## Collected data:
* * * * * * *

-- pv_equiv track=rewrite | github.com/Titanmodne/3d-print-software | G0Trimmer.py | remove_continuous_g0
-- ===== SOURCE A (Python) =====
-- def remove_continuous_g0(data):
--     """移除连续的G0指令，仅保留最后一个G0"""
--     result = []
--     g0_lines = []  # 用于存储连续的G0指令
--     for line in data:
--         if line.startswith("G0"):
--             g0_lines.append(line)  # 收集连续的G0指令
--         else:
--             # 如果遇到非G0指令，先将最后一个G0指令（如果有）加入结果
--             if g0_lines:
--                 result.append(g0_lines[-1])  # 只保留最后一个G0
--                 g0_lines = []  # 重置G0列表
--             result.append(line)  # 添加非G0指令
--     # 处理文件末尾的连续G0指令
--     if g0_lines:
--         result.append(g0_lines[-1])  # 只保留最后一个G0
--     return result
-- ===== SOURCE B (Python) =====
-- def remove_continuous_g0(data):
--     """移除连续的G0指令，仅保留最后一个G0"""
--     lines = list(data)
--     nexts = lines[1:] + [""]
--     return [a for a, b in zip(lines, nexts)
--             if not a.startswith("G0") or not b.startswith("G0")]
-- ===== Notes on version B (the rewrite author's own statement) =====
-- stated objective: simpler
-- what changed: Replaces A's stateful loop with a G0-accumulation buffer by a single stateless comprehension that keeps a line iff it is not G0 or its successor (with a sentinel '' at the end) is not G0.
import Mathlib
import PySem

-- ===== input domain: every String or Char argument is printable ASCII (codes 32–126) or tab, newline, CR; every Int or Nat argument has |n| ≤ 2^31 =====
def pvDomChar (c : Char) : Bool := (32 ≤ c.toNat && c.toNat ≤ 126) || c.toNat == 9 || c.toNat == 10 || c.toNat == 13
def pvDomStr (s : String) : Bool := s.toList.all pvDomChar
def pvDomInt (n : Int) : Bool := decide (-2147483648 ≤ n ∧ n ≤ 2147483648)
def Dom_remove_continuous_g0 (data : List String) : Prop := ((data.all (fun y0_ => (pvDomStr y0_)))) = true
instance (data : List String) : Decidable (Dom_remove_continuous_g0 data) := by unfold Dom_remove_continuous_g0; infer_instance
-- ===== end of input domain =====

-- B replaces A's stateful loop with a buffer by one stateless lookahead comprehension; same return value.
-- ===== PORT A =====
-- A's for-loop over data with state (result, g0_lines), as structural recursion on the remaining lines.
def removeG0Loop (result : List String) (g0_lines : List String) : List String → List String
  | [] =>
      -- 'if g0_lines: result.append(g0_lines[-1])' after the loop
      match g0_lines.getLast? with
      | some x => result ++ [x]
      | none => result
  | line :: rest =>
      if PySem.Str.startswith line "G0" then
        removeG0Loop result (g0_lines ++ [line]) rest
      else
        match g0_lines.getLast? with
        | some x => removeG0Loop (result ++ [x, line]) [] rest
        | none => removeG0Loop (result ++ [line]) [] rest

def remove_continuous_g0 (data : List String) : List String :=
  removeG0Loop [] [] data

-- ===== PORT B =====
-- zip each line with its successor ('' past the end), keep unless both are G0 lines.
def remove_continuous_g0_alt (data : List String) : List String :=
  let lines := data
  let nexts := lines.drop 1 ++ [""]
  ((lines.zip nexts).filter
      (fun p => !(PySem.Str.startswith p.1 "G0") || !(PySem.Str.startswith p.2 "G0"))).map Prod.fst

-- ===== PRECONDITION & SPEC =====
def Spec_remove_continuous_g0 (data : List String) (out : List String) : Prop := out = remove_continuous_g0_alt data
instance (data : List String) (out : List String) : Decidable (Spec_remove_continuous_g0 data out) := by unfold Spec_remove_continuous_g0; infer_instance

-- ===== CLAIM (what is proved, stated in full; the proofs are below) =====
def Claim_equal_remove_continuous_g0 : Prop := ∀ (data : List String), Dom_remove_continuous_g0 data → Spec_remove_continuous_g0 data (remove_continuous_g0 data)

-- ===== LEMMAS AND PROOFS =====

-- ===== VERDICT (by name: the statement is the Claim_ definition above) =====
-- head of the remaining input, '' at the end (the sentinel successor B pairs each line with)
def nextOf : List String → String
  | [] => ""
  | l :: _ => l

theorem startswith_nil_chars : PySem.Chars.startswith [] ['G', '0'] = false := by decide

theorem alt_nil : remove_continuous_g0_alt [] = [] := rfl

theorem alt_cons (l : String) (ls : List String) :
    remove_continuous_g0_alt (l :: ls) =
      (if !(PySem.Str.startswith l "G0") || !(PySem.Str.startswith (nextOf ls) "G0")
        then [l] else []) ++ remove_continuous_g0_alt ls := by
  cases ls with
  | nil =>
      simp only [remove_continuous_g0_alt, nextOf, List.drop, List.nil_append,
        List.zip_cons_cons, List.zip_nil_left, List.filter_cons, List.filter_nil]
      split <;> simp_all
  | cons l' ls' =>
      simp only [remove_continuous_g0_alt, nextOf, List.drop, List.cons_append,
        List.zip_cons_cons, List.filter_cons]
      split <;> simp_all

-- the loop only ever reads g0_lines through its last element
theorem loop_last (ls : List String) (g0s : List String) (x : String) (res : List String) :
    removeG0Loop res (g0s ++ [x]) ls = removeG0Loop res [x] ls := by
  induction ls generalizing g0s x res with
  | nil => simp [removeG0Loop]
  | cons l ls ih =>
      by_cases hG : PySem.Str.startswith l "G0"
      · simp only [removeG0Loop, hG, if_true]
        rw [ih (g0s ++ [x]) l res, ih [x] l res]
      · have hG' : PySem.Chars.startswith l.toList ['G', '0'] = false := by simpa using hG
        simp [removeG0Loop, hG']

-- the result accumulator comes out in front
theorem loop_res (ls : List String) (g0s res : List String) :
    removeG0Loop res g0s ls = res ++ removeG0Loop [] g0s ls := by
  induction ls generalizing g0s res with
  | nil => cases h : g0s.getLast? <;> simp [removeG0Loop, h]
  | cons l ls ih =>
      by_cases hG : PySem.Str.startswith l "G0"
      · simp only [removeG0Loop, hG, if_true]
        exact ih _ _
      · cases h : g0s.getLast? with
        | none =>
            simp only [removeG0Loop, hG, h, if_false, Bool.false_eq_true, List.nil_append]
            rw [ih [] (res ++ [l]), ih [] [l]]
            simp
        | some y =>
            simp only [removeG0Loop, hG, h, if_false, Bool.false_eq_true, List.nil_append]
            rw [ih [] (res ++ [y, l]), ih [] [y, l]]
            simp

theorem loop_eq_alt (ls : List String) :
    removeG0Loop [] [] ls = remove_continuous_g0_alt ls ∧
    ∀ x, removeG0Loop [] [x] ls =
      (if !(PySem.Str.startswith (nextOf ls) "G0") then [x] else []) ++ remove_continuous_g0_alt ls := by
  induction ls with
  | nil =>
      refine ⟨rfl, fun x => ?_⟩
      simp [removeG0Loop, nextOf, alt_nil, startswith_nil_chars]
  | cons l ls ih =>
      constructor
      · rw [alt_cons]
        by_cases hG : PySem.Str.startswith l "G0"
        · simp only [removeG0Loop, hG, if_true, List.nil_append]
          rw [ih.2 l]
          simp [hG, nextOf]
        · simp only [removeG0Loop, hG, if_false, Bool.false_eq_true, List.getLast?_nil,
            List.nil_append]
          rw [loop_res, ih.1]
          simp [hG]
      · intro x
        rw [alt_cons]
        by_cases hG : PySem.Str.startswith l "G0"
        · simp only [removeG0Loop, hG, if_true]
          rw [show [x] ++ [l] = [x] ++ [l] from rfl, loop_last ls [x] l [], ih.2 l]
          have hG' : PySem.Chars.startswith l.toList ['G', '0'] = true := by simpa using hG
          simp [hG', nextOf]
        · simp only [removeG0Loop, hG, if_false, Bool.false_eq_true,
            List.getLast?_singleton, List.nil_append]
          rw [loop_res, ih.1]
          have hG' : PySem.Chars.startswith l.toList ['G', '0'] = false := by simpa using hG
          simp [hG', nextOf]

theorem remove_continuous_g0_spec : Claim_equal_remove_continuous_g0 := by
  intro data _
  unfold Spec_remove_continuous_g0 remove_continuous_g0
  exact (loop_eq_alt data).1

* * * * * * *

## Activity:
Each line above that has the word "buffer" must be copied.

## Answer:
-- what changed: Replaces A's stateful loop with a G0-accumulation buffer by a single stateless comprehension that keeps a line iff it is not G0 or its successor (with a sentinel '' at the end) is not G0.
-- B replaces A's stateful loop with a buffer by one stateless lookahead comprehension; same return value.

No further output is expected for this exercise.